На следующее утро он зашёл к ортопедам и попросил сделать снимок на их портативном сканере. Просто ушиб – кость, слава богу, вновь не пострадала. А днём поступила прежняя пациентка, которой Уилсон удалял грудь ещё в две тысячи первом году. Они встречались семь раз, женщина получила тонны химиопрепаратов и ещё больше рентгеновских лучей – если бы не хронический алкоголизм, возможно, радионуклиды уже уничтожили бы её изнутри, но они  и так отлично сплясали у неё в лёгких. Женщина поступила для трансплантации – в связи со смертью потенциального донора – погибшего в аварии паренька. Вот только извлечённый и подготовленный трансплантат начал капризничать, и вся больница ломала головы над тем, что с ним случилось. А время уходило.
- У нас нет ни одного толкового диагноста, - резко, обвиняюще сказал Уилсон Форману. – На весь огромный учебный госпиталь ни одного толкового диагноста – одни ортопеды и общие хирурги. Я – онколог, я учил пропедевтику в медвузе, я – не специалист этого профиля. И моя больная не может ждать, пока мы проспециализируем очередного интерна.

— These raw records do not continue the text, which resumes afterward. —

-- pv_equiv track=rewrite | github.com/lis19/Social-Network-System | network_functions.py | get_mutual_network_score
-- ===== SOURCE A (Python) =====
-- from typing import List, Tuple, Dict, TextIO
--
-- def get_mutual_network_score(person1: str, person2: str, person_to_networks: \
--                              Dict[str, List[str]]) -> int:
--     """Return the score of person2 depending on whether they have mutual
--     network(s) with person1.
--
--     >>> get_mutual_network_score('Jay Pritchett', 'Luke Dunphy', P2N)
--     0
--     >>> get_mutual_network_score('Claire Dunphy', 'Gloria Pritchett', P2N)
--     1
--     """
--
--     score = 0
--
--     if person1 in person_to_networks and person2 in person_to_networks:
--         person1_networks = person_to_networks[person1]
--         person2_networks = person_to_networks[person2]
--         for i in person1_networks:
--             for j in person2_networks:
--                 if j == i:
--                     score += 1
--
--     return score
-- ===== SOURCE B (Python) =====
-- def get_mutual_network_score(person1, person2, person_to_networks):
--     score = 0
--     if person1 in person_to_networks and person2 in person_to_networks:
--         counts1 = {}
--         for v in person_to_networks[person1]:
--             counts1[v] = counts1.get(v, 0) + 1
--         counts2 = {}
--         for v in person_to_networks[person2]:
--             counts2[v] = counts2.get(v, 0) + 1
--         for v, c in counts1.items():
--             score += c * counts2.get(v, 0)
--     return score
-- ===== Notes on version B (the rewrite author's own statement) =====
-- stated objective: alternative
-- what changed: Replaces the nested loop over the two network lists by frequency dictionaries built in one pass each, summing count1[v]*count2[v] over the distinct values of the first list (O(n+m) scan work instead of O(n*m), though a timing run's inputs did not show a measurable wall-clock difference).
import Mathlib
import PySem

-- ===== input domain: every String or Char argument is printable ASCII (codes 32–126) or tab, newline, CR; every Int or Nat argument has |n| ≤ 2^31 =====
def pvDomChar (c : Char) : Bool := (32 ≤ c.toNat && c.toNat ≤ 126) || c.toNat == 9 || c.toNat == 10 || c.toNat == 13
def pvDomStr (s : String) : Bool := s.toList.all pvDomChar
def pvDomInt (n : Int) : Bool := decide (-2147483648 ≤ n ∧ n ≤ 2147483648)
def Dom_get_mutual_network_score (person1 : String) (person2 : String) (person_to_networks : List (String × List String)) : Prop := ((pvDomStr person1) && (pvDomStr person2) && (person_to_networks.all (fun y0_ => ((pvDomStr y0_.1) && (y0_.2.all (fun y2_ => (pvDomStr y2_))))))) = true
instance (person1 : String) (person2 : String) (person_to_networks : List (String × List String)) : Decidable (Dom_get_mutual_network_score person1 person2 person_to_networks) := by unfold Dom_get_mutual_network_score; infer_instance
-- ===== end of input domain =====

-- B replaces A's nested loop over the two network lists by one-pass frequency
-- dictionaries and a sum of count products over the distinct values (objective: alternative).

-- ===== PORT A =====
def get_mutual_network_score (person1 : String) (person2 : String) (person_to_networks : List (String × List String)) : Int :=
  let d : PySem.Dict String (List String) := PySem.Dict.mk person_to_networks
  if d.contains person1 && d.contains person2 then
    let person1_networks := (d.get? person1).getD []   -- lookup guarded by the contains test
    let person2_networks := (d.get? person2).getD []
    person1_networks.foldl (fun score i =>
      person2_networks.foldl (fun s j => if j == i then s + 1 else s) score) 0
  else 0

-- ===== PORT B =====
def get_mutual_network_score_alt (person1 : String) (person2 : String) (person_to_networks : List (String × List String)) : Int :=
  let d : PySem.Dict String (List String) := PySem.Dict.mk person_to_networks
  if d.contains person1 && d.contains person2 then
    let counts1 := ((d.get? person1).getD []).foldl
      (fun c v => c.insert v (c.getD v 0 + 1)) (PySem.Dict.empty : PySem.Dict String Int)
    let counts2 := ((d.get? person2).getD []).foldl
      (fun c v => c.insert v (c.getD v 0 + 1)) (PySem.Dict.empty : PySem.Dict String Int)
    counts1.items.foldl (fun score p => score + p.2 * counts2.getD p.1 0) 0
  else 0

-- ===== PRECONDITION & SPEC =====
def Spec_get_mutual_network_score (person1 : String) (person2 : String) (person_to_networks : List (String × List String)) (out : Int) : Prop := out = get_mutual_network_score_alt person1 person2 person_to_networks
instance (person1 : String) (person2 : String) (person_to_networks : List (String × List String)) (out : Int) : Decidable (Spec_get_mutual_network_score person1 person2 person_to_networks out) := by unfold Spec_get_mutual_network_score; infer_instance

-- ===== CLAIM (what is proved, stated in full; the proofs are below) =====
def Claim_equal_get_mutual_network_score : Prop := ∀ (person1 : String) (person2 : String) (person_to_networks : List (String × List String)), Dom_get_mutual_network_score person1 person2 person_to_networks → Spec_get_mutual_network_score person1 person2 person_to_networks (get_mutual_network_score person1 person2 person_to_networks)

-- ===== LEMMAS AND PROOFS =====

-- On a nodup list containing x, summing a function that is 0 away from x gives f x.
theorem pv_sum_map_single (s : List String) (x : String) (f : String → Int)
    (hn : s.Nodup) (hx : x ∈ s) :
    (s.map (fun k => if k = x then f k else 0)).sum = f x := by
  induction s with
  | nil => cases hx
  | cons a t ih =>
    simp only [List.map_cons, List.sum_cons]
    by_cases hax : a = x
    · subst hax
      rw [if_pos rfl, List.sum_eq_zero, add_zero]
      intro y hy
      rcases List.mem_map.mp hy with ⟨k, hk, rfl⟩
      have hka : k ≠ a := fun e => (List.nodup_cons.mp hn).1 (e ▸ hk)
      simp [hka]
    · rw [if_neg hax, zero_add]
      have hx' : x ∈ t := by
        rcases List.mem_cons.mp hx with h | h
        · exact absurd h.symm hax
        · exact h
      exact ih (List.nodup_cons.mp hn).2 hx'

-- Group-by-value: summing f over l equals summing count·f over the distinct values of l.
theorem pv_sum_grouped (l : List String) (f : String → Int) :
    ((PySem.Set.ofList l).map (fun k => (List.count k l : Int) * f k)).sum
      = (l.map f).sum := by
  induction l using List.reverseRecOn with
  | nil => simp [PySem.Set.ofList]
  | append_singleton t x ih =>
    rw [PySem.Set.ofList_append_singleton]
    have hcnt : ∀ k, (List.count k (t ++ [x]) : Int)
        = (List.count k t : Int) + (if k = x then 1 else 0) := by
      intro k
      rw [List.count_append, List.count_singleton]
      by_cases h : k = x
      · simp [h]
      · have h' : ¬x = k := fun e => h e.symm
        simp [h, h']
    by_cases hmem : x ∈ PySem.Set.ofList t
    · have hadd : (PySem.Set.ofList t).add x = PySem.Set.ofList t := by
        have hc1 : (PySem.Set.ofList t).contains x = true :=
          (PySem.Set.contains_iff _ _).mpr hmem
        unfold PySem.Set.add
        rw [hc1]
        simp
      rw [hadd]
      have hsplit : ((PySem.Set.ofList t).map (fun k => (List.count k (t ++ [x]) : Int) * f k)).sum
          = ((PySem.Set.ofList t).map (fun k => (List.count k t : Int) * f k
              + (if k = x then f k else 0))).sum := by
        congr 1
        apply List.map_congr_left
        intro k _
        rw [hcnt k]
        by_cases h : k = x
        · simp [h]; ring
        · simp [h]
      rw [hsplit, PySem.List.sum_map_add_int,
        pv_sum_map_single _ x f (PySem.Set.nodup_ofList t) hmem, ih]
      simp
    · have hadd : (PySem.Set.ofList t).add x = PySem.Set.ofList t ++ [x] := by
        have hc0 : (PySem.Set.ofList t).contains x = false := by
          cases hcon : (PySem.Set.ofList t).contains x
          · rfl
          · exact absurd ((PySem.Set.contains_iff _ _).mp hcon) hmem
        unfold PySem.Set.add
        rw [hc0]
        simp
      rw [hadd]
      have hxt : x ∉ t := fun h => hmem ((PySem.Set.mem_ofList t x).mpr h)
      have hsame : ((PySem.Set.ofList t).map (fun k => (List.count k (t ++ [x]) : Int) * f k)).sum
          = ((PySem.Set.ofList t).map (fun k => (List.count k t : Int) * f k)).sum := by
        congr 1
        apply List.map_congr_left
        intro k hk
        have hkx : k ≠ x := fun e => hmem (e ▸ hk)
        rw [hcnt k]
        simp [hkx]
      rw [List.map_append, List.sum_append, hsame, ih]
      simp [List.count_eq_zero_of_not_mem hxt]

theorem get_mutual_network_score_eq (person1 person2 : String)
    (ptn : List (String × List String)) :
    get_mutual_network_score person1 person2 ptn
      = get_mutual_network_score_alt person1 person2 ptn := by
  unfold get_mutual_network_score get_mutual_network_score_alt
  set d : PySem.Dict String (List String) := PySem.Dict.mk ptn with hd
  by_cases hc : (d.contains person1 && d.contains person2) = true
  · simp only [hc, if_true]
    set l1 := (d.get? person1).getD [] with hl1
    set l2 := (d.get? person2).getD [] with hl2
    -- A side: inner loop is a count, outer loop a sum
    have hA : l1.foldl (fun score i =>
        l2.foldl (fun s j => if j == i then s + 1 else s) score) 0
        = (l1.map (fun i => (List.count i l2 : Int))).sum := by
      have hfun : (fun (score : Int) (i : String) =>
          l2.foldl (fun s j => if j == i then s + 1 else s) score)
          = fun score i => score + (List.count i l2 : Int) := by
        funext score i
        exact PySem.List.foldl_beq_add_one l2 i score
      rw [hfun, PySem.List.foldl_add]
      simp
    -- B side: the two build loops are counters; the final loop a sum over items
    have hB : (l1.foldl (fun c v => c.insert v (c.getD v 0 + 1))
          (PySem.Dict.empty : PySem.Dict String Int)).items.foldl
          (fun score p => score + p.2 *
            (l2.foldl (fun c v => c.insert v (c.getD v 0 + 1))
              (PySem.Dict.empty : PySem.Dict String Int)).getD p.1 0) 0
        = ((PySem.Set.ofList l1).map
            (fun k => (List.count k l1 : Int) * (List.count k l2 : Int))).sum := by
      rw [PySem.Dict.foldl_insert_getD_add_one_eq_counter l1,
        PySem.Dict.foldl_insert_getD_add_one_eq_counter l2,
        PySem.Dict.items_counter, PySem.List.foldl_add]
      rw [zero_add, List.map_map]
      congr 1
      apply List.map_congr_left
      intro k _
      simp [PySem.Dict.getD_counter]
    rw [hA, hB, pv_sum_grouped l1 (fun i => (List.count i l2 : Int))]
  · simp [hc]

-- ===== VERDICT (by name: the statement is the Claim_ definition above) =====
theorem get_mutual_network_score_spec : Claim_equal_get_mutual_network_score := by
  intro p1 p2 ptn _
  unfold Spec_get_mutual_network_score
  exact get_mutual_network_score_eq p1 p2 ptn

- Хаус, - сказал Форман. – Его лицензия не аннулирована.
- Хаус в тюрьме. Хаусу добавили срок за то, что он не в состоянии выполнять хоть какие-то правила – даже тюремные, даже под конвоем.
- Госпиталь мог бы взять его на поруки, - сказал Форман. – Под твою ответственность.

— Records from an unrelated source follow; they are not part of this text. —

-- pv_equiv track=rewrite | github.com/SuleMareVientu/GameplayFixesV-ScriptHookV | ParsePickupTypesJson.py | joaat
-- ===== SOURCE A (Python) =====
-- def joaat(s: str) -> int:
--     """
--     Calculates the JOAAT (Jenkins One-At-A-Time) hash of a string.
--
--     Args:
--         s: The input string.
--
--     Returns:
--         The JOAAT hash as an unsigned 32-bit integer.
--     """
--     if s is None or not s:
--         return 0
--
--     hash_val = 0
--     for char_code in s.encode('utf-8'):  # Iterate over byte values
--         b = char_code
--         if ord('A') <= b <= ord('Z'):
--             b = b | (1 << 5)  # Convert to lowercase
--         elif b == ord('\\'):
--             b = ord('/')
--
--         hash_val = (hash_val + b) & 0xFFFFFFFF  # Ensure 32-bit unsigned
--         hash_val = (hash_val + (hash_val << 10)) & 0xFFFFFFFF
--         hash_val = (hash_val ^ (hash_val >> 6)) & 0xFFFFFFFF
--
--     # Finalize hash
--     hash_val = (hash_val + (hash_val << 3)) & 0xFFFFFFFF
--     hash_val = (hash_val ^ (hash_val >> 11)) & 0xFFFFFFFF
--     hash_val = (hash_val + (hash_val << 15)) & 0xFFFFFFFF
--
--     return hash_val
-- ===== SOURCE B (Python) =====
-- def _mix(h: int, b: int) -> int:
--     """One JOAAT round: normalize byte b, then the three mixing steps."""
--     if 0x41 <= b <= 0x5A:
--         b |= 0x20
--     elif b == 0x5C:
--         b = 0x2F
--     h = (h + b) & 0xFFFFFFFF
--     h = (h + (h << 10)) & 0xFFFFFFFF
--     return (h ^ (h >> 6)) & 0xFFFFFFFF
--
--
-- def _run(h: int, data: bytes, lo: int, hi: int) -> int:
--     """Thread the hash state through data[lo:hi] by splitting the range in half
--     (balanced recursion, depth O(log n)); correct because the fold is sequential
--     and state-threading over two adjacent halves composes to the fold over the whole."""
--     n = hi - lo
--     if n == 0:
--         return h
--     if n == 1:
--         return _mix(h, data[lo])
--     mid = lo + n // 2
--     return _run(_run(h, data, lo, mid), data, mid, hi)
--
--
-- def joaat(s: str) -> int:
--     if s is None or not s:
--         return 0
--     data = s.encode('utf-8')
--     h = _run(0, data, 0, len(data))
--     h = (h + (h << 3)) & 0xFFFFFFFF
--     h = (h ^ (h >> 11)) & 0xFFFFFFFF
--     return (h + (h << 15)) & 0xFFFFFFFF
-- ===== Notes on version B (the rewrite author's own statement) =====
-- stated objective: alternative
-- what changed: A's linear for-loop over the bytes is replaced by a balanced divide-and-conquer recursion that splits the byte range in half and threads the hash state through the two adjacent halves (depth O(log n)), with the per-byte round factored into a helper.
import Mathlib
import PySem

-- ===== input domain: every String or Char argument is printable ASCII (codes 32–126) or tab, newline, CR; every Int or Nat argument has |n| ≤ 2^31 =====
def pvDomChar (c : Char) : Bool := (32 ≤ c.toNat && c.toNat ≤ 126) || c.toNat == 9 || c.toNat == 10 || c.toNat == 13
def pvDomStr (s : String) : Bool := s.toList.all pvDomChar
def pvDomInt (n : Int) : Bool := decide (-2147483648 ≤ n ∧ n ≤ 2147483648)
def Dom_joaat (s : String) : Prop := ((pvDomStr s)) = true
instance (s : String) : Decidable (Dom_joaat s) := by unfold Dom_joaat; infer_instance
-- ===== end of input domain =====

-- B replaces A's linear for-loop over the bytes by a balanced divide-and-conquer recursion
-- that threads the hash state through the two halves; same O(n) cost, no speed claim.

-- ===== PORT A =====
-- s.encode('utf-8') is ported as s.toList.map Char.toNat: exact on the ASCII domain Dom_joaat,
-- where every character is a single byte equal to its code point.
def joaat (s : String) : Int :=
  if s.isEmpty then 0 else
  let hv : Nat := (s.toList.map Char.toNat).foldl (fun h b =>
      let b := if 65 ≤ b ∧ b ≤ 90 then b ||| 32 else if b = 92 then 47 else b
      let h := (h + b) % 4294967296
      let h := (h + h * 1024) % 4294967296
      (h ^^^ (h / 64)) % 4294967296) 0
  let hv : Nat := (hv + hv * 8) % 4294967296
  let hv : Nat := (hv ^^^ (hv / 2048)) % 4294967296
  let hv : Nat := (hv + hv * 32768) % 4294967296
  (hv : Int)

-- ===== PORT B =====
-- one JOAAT round: normalize the byte, then the three mixing steps (Source B's _mix)
def mixB (h b : Nat) : Nat :=
  let b := if 65 ≤ b ∧ b ≤ 90 then b ||| 32 else if b = 92 then 47 else b
  let h := (h + b) % 4294967296
  let h := (h + h * 1024) % 4294967296
  (h ^^^ (h / 64)) % 4294967296

-- Source B's _run: the range data[lo:hi] is carried as the sublist itself; splitting at
-- mid = lo + n // 2 becomes take/drop at n / 2.
def runB (h : Nat) (data : List Nat) : Nat :=
  if hn : data.length ≤ 1 then
    match data with
    | [] => h
    | b :: _ => mixB h b
  else
    let m := data.length / 2
    runB (runB h (data.take m)) (data.drop m)
termination_by data.length
decreasing_by
  · simp only [List.length_take]; omega
  · simp only [List.length_drop]; omega

def joaat_alt (s : String) : Int :=
  if s.isEmpty then 0 else
  let hv : Nat := runB 0 (s.toList.map Char.toNat)
  let hv : Nat := (hv + hv * 8) % 4294967296
  let hv : Nat := (hv ^^^ (hv / 2048)) % 4294967296
  let hv : Nat := (hv + hv * 32768) % 4294967296
  (hv : Int)

-- ===== PRECONDITION & SPEC =====
def Spec_joaat (s : String) (out : Int) : Prop := out = joaat_alt s
instance (s : String) (out : Int) : Decidable (Spec_joaat s out) := by unfold Spec_joaat; infer_instance

-- ===== CLAIM (what is proved, stated in full; the proofs are below) =====
def Claim_equal_joaat : Prop := ∀ (s : String), Dom_joaat s → Spec_joaat s (joaat s)

-- ===== LEMMAS AND PROOFS =====

-- the divide-and-conquer state threading computes the left fold of the round function
theorem runB_eq_foldl : ∀ (n : Nat) (l : List Nat), l.length = n →
    ∀ h, runB h l = l.foldl mixB h := by
  intro n
  induction n using Nat.strong_induction_on with
  | _ n ih =>
    intro l hl h
    rw [runB]
    split
    · next h1 =>
      match l with
      | [] => rfl
      | [b] => rfl
      | a :: b :: t => simp at h1
    · next h1 =>
      show runB (runB h (l.take (l.length / 2))) (l.drop (l.length / 2)) = _
      rw [ih (l.take (l.length / 2)).length (by simp only [List.length_take]; omega) _ rfl,
          ih (l.drop (l.length / 2)).length (by simp only [List.length_drop]; omega) _ rfl,
          ← List.foldl_append, List.take_append_drop]

-- ===== VERDICT (by name: the statement is the Claim_ definition above) =====
theorem joaat_spec : Claim_equal_joaat := by
  intro s _
  simp only [Spec_joaat, joaat, joaat_alt]
  rw [runB_eq_foldl (s.toList.map Char.toNat).length _ rfl]
  rfl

Уилсон показал средний палец:
- Под твою ответственность. Я вообще против.
- Ты – против? – недоверчиво переспросил Форман.

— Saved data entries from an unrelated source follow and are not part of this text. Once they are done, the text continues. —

-- pv_equiv track=rewrite | github.com/BackofenLab/B2_10_intro_mapping | helpers/implementation.py | transformation_b_ranking_correct
-- ===== SOURCE A (Python) =====
-- def transformation_b_ranking_correct(t):
--     """
--         This function takes the string transformation (t) and returns the ranking of the transformation.
--         """
--     dict_occurrences = {}
--     ranks = []
--     for c in t:
--         if c not in dict_occurrences:
--             dict_occurrences[c] = 0
--         ranks.append(dict_occurrences[c])
--         dict_occurrences[c] += 1
--     return ranks
-- ===== SOURCE B (Python) =====
-- def transformation_b_ranking_correct(t):
--     """Rank of each char = number of its earlier occurrences, computed statelessly per index."""
--     return [t[:i].count(c) for i, c in enumerate(t)]
-- ===== Notes on version B (the rewrite author's own statement) =====
-- stated objective: simpler
-- what changed: Replaces the stateful loop maintaining a per-character occurrence dict with a stateless comprehension that recounts each character in the prefix t[:i] directly.
import Mathlib
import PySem

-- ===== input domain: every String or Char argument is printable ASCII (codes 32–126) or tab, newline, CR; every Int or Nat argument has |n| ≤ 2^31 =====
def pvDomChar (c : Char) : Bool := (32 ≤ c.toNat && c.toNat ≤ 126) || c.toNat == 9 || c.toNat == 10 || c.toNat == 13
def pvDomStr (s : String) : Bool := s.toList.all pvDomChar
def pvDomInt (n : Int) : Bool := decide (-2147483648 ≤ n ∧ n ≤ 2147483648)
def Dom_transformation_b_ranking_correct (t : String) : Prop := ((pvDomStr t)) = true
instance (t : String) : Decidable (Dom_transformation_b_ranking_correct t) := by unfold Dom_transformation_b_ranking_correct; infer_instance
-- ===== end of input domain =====

-- B replaces A's stateful occurrence-dict loop with a stateless per-index prefix recount (simpler, not faster).


-- ===== PORT A =====
-- loop body: 'if c not in dict_occurrences: dict_occurrences[c] = 0; ranks.append(dict_occurrences[c]); dict_occurrences[c] += 1'
def pvStepA (st : PySem.Dict Char Int × List Int) (c : Char) : PySem.Dict Char Int × List Int :=
  let d := if st.1.contains c = true then st.1 else st.1.insert c 0
  (d.insert c (d.getD c 0 + 1), st.2 ++ [d.getD c 0])

def transformation_b_ranking_correct (t : String) : List Int :=
  (t.toList.foldl pvStepA (PySem.Dict.empty, [])).2

-- ===== PORT B =====
-- '[t[:i].count(c) for i, c in enumerate(t)]'; str.count of a single char is List.count (exact here)
def transformation_b_ranking_correct_alt (t : String) : List Int :=
  (PySem.List.enumerate t.toList).map
    (fun ic => ((PySem.List.slice t.toList none (some ic.1)).count ic.2 : Int))

-- ===== PRECONDITION & SPEC =====
def Spec_transformation_b_ranking_correct (t : String) (out : List Int) : Prop := out = transformation_b_ranking_correct_alt t
instance (t : String) (out : List Int) : Decidable (Spec_transformation_b_ranking_correct t out) := by unfold Spec_transformation_b_ranking_correct; infer_instance

-- ===== CLAIM (what is proved, stated in full; the proofs are below) =====
def Claim_equal_transformation_b_ranking_correct : Prop := ∀ (t : String), Dom_transformation_b_ranking_correct t → Spec_transformation_b_ranking_correct t (transformation_b_ranking_correct t)

-- ===== LEMMAS AND PROOFS =====

-- indices produced by enumerate are ≥ the start
lemma enumerate_fst_le {α : Type} (l : List α) (s : Int) :
    ∀ ic ∈ PySem.List.enumerate l s, s ≤ ic.1 := by
  induction l generalizing s with
  | nil => simp [PySem.List.enumerate_nil]
  | cons x xs ih =>
    intro ic h
    rw [PySem.List.enumerate_cons] at h
    rcases List.mem_cons.mp h with h | h
    · simp [h]
    · have := ih (s + 1) ic h; omega

-- A's loop, generalized over an already-processed prefix p whose counts the dict carries
lemma loopA (l : List Char) : ∀ (p : List Char) (d : PySem.Dict Char Int) (ranks : List Int),
    (∀ c, d.getD c 0 = (p.count c : Int)) →
    (l.foldl pvStepA (d, ranks)).2 =
      ranks ++ (PySem.List.enumerate l (p.length : Int)).map
        (fun ic => (((p ++ l).take ic.1.toNat).count ic.2 : Int)) := by
  induction l with
  | nil => intro p d ranks _; simp [PySem.List.enumerate_nil]
  | cons c l ih =>
    intro p d ranks hd
    rw [List.foldl_cons]
    have hd' : ∀ c', (if d.contains c = true then d else d.insert c 0).getD c' 0 = (p.count c' : Int) := by
      intro c'
      by_cases h : d.contains c = true
      · rw [if_pos h]; exact hd c'
      · rw [if_neg h, PySem.Dict.getD_insert]
        by_cases he : c' = c
        · subst he
          rw [if_pos rfl]
          have hz : d.getD c' (0 : Int) = 0 := PySem.Dict.getD_of_not_contains d 0 (by simpa using h)
          have := hd c'
          rw [hz] at this
          exact this
        · rw [if_neg he]; exact hd c'
    have hd'' : ∀ c', ((if d.contains c = true then d else d.insert c 0).insert c
        ((if d.contains c = true then d else d.insert c 0).getD c 0 + 1)).getD c' 0 =
        ((p ++ [c]).count c' : Int) := by
      intro c'
      rw [PySem.Dict.getD_insert]
      by_cases he : c' = c
      · subst he
        rw [if_pos rfl, hd' c']
        simp [List.count_append]
      · rw [if_neg he, hd' c']
        have h0 : List.count c' [c] = 0 := by simp [List.count_eq_zero, he]
        simp [List.count_append, h0]
    have := ih (p ++ [c]) _ (ranks ++ [(if d.contains c = true then d else d.insert c 0).getD c 0]) hd''
    rw [show pvStepA (d, ranks) c = ((if d.contains c = true then d else d.insert c 0).insert c
        ((if d.contains c = true then d else d.insert c 0).getD c 0 + 1),
        ranks ++ [(if d.contains c = true then d else d.insert c 0).getD c 0]) from rfl]
    rw [this, PySem.List.enumerate_cons, List.map_cons, List.append_assoc]
    congr 1
    rw [List.singleton_append]
    congr 1
    · -- head value
      have : ((p ++ c :: l).take (Int.toNat (p.length : Int))).count c = p.count c := by
        simp
      rw [this, hd' c]
    · -- tail map: re-align prefix and start index
      have h1 : ((p ++ [c]).length : Int) = (p.length : Int) + 1 := by simp
      have h2 : (p ++ [c]) ++ l = p ++ c :: l := by simp
      rw [h1, h2]

-- ===== VERDICT (by name: the statement is the Claim_ definition above) =====
theorem transformation_b_ranking_correct_spec : Claim_equal_transformation_b_ranking_correct := by
  intro t _
  unfold Spec_transformation_b_ranking_correct transformation_b_ranking_correct transformation_b_ranking_correct_alt
  rw [loopA t.toList [] PySem.Dict.empty [] (by intro c; simp [PySem.Dict.getD_empty])]
  simp only [List.nil_append, Nat.cast_zero, List.length_nil]
  apply List.map_congr_left
  intro ic h
  have h0 : (0 : Int) ≤ ic.1 := enumerate_fst_le t.toList 0 ic (by simpa using h)
  rw [PySem.List.slice_to _ h0]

- В интересах моей пациентки я не могу… Но да, я против. Хаус – разрушительная сила. Он неуправляем. Он Бог, как врач, но ты слабак перед ним, ты его держать не сможешь, как руководитель. И, когда полетят кровавые ошмётки, я не хочу быть крайним.
Форман задрал подбородок.
- С чего ты взял, что я не справлюсь?
- Конечно, не справишься! Кадди - и то не всегда удавалось.
- Хочешь пари?
- Не хочу, - отрезал Уилсон. – Эти бесконечные пари – тоже его влияние. Смотри: он сидит в тюрьме, а ты руководишь госпиталем, и ты - большой босс - всё равно даже сейчас упорно носишь его кроссовки, и предлагаешь мне пари. Хочешь – бери его на поруки. Но не говори потом, что я тебя не предупредил.
- Посмотрим, - многообещающе процедил Форман.
- Хорошо, посмотрим.
Уилсон вышел из начальственного кабинета и шмыгнул в туалет – впервые мимо двери, бывшей некогда дверью Хауса. Там он в изнеможении прислонился к стене, а потом нарвал бумажных полотенец, намочил их и обтёр лицо. Можно было не сомневаться: Форман завёлся и теперь вытащит Хауса, чего бы ему это не стоило.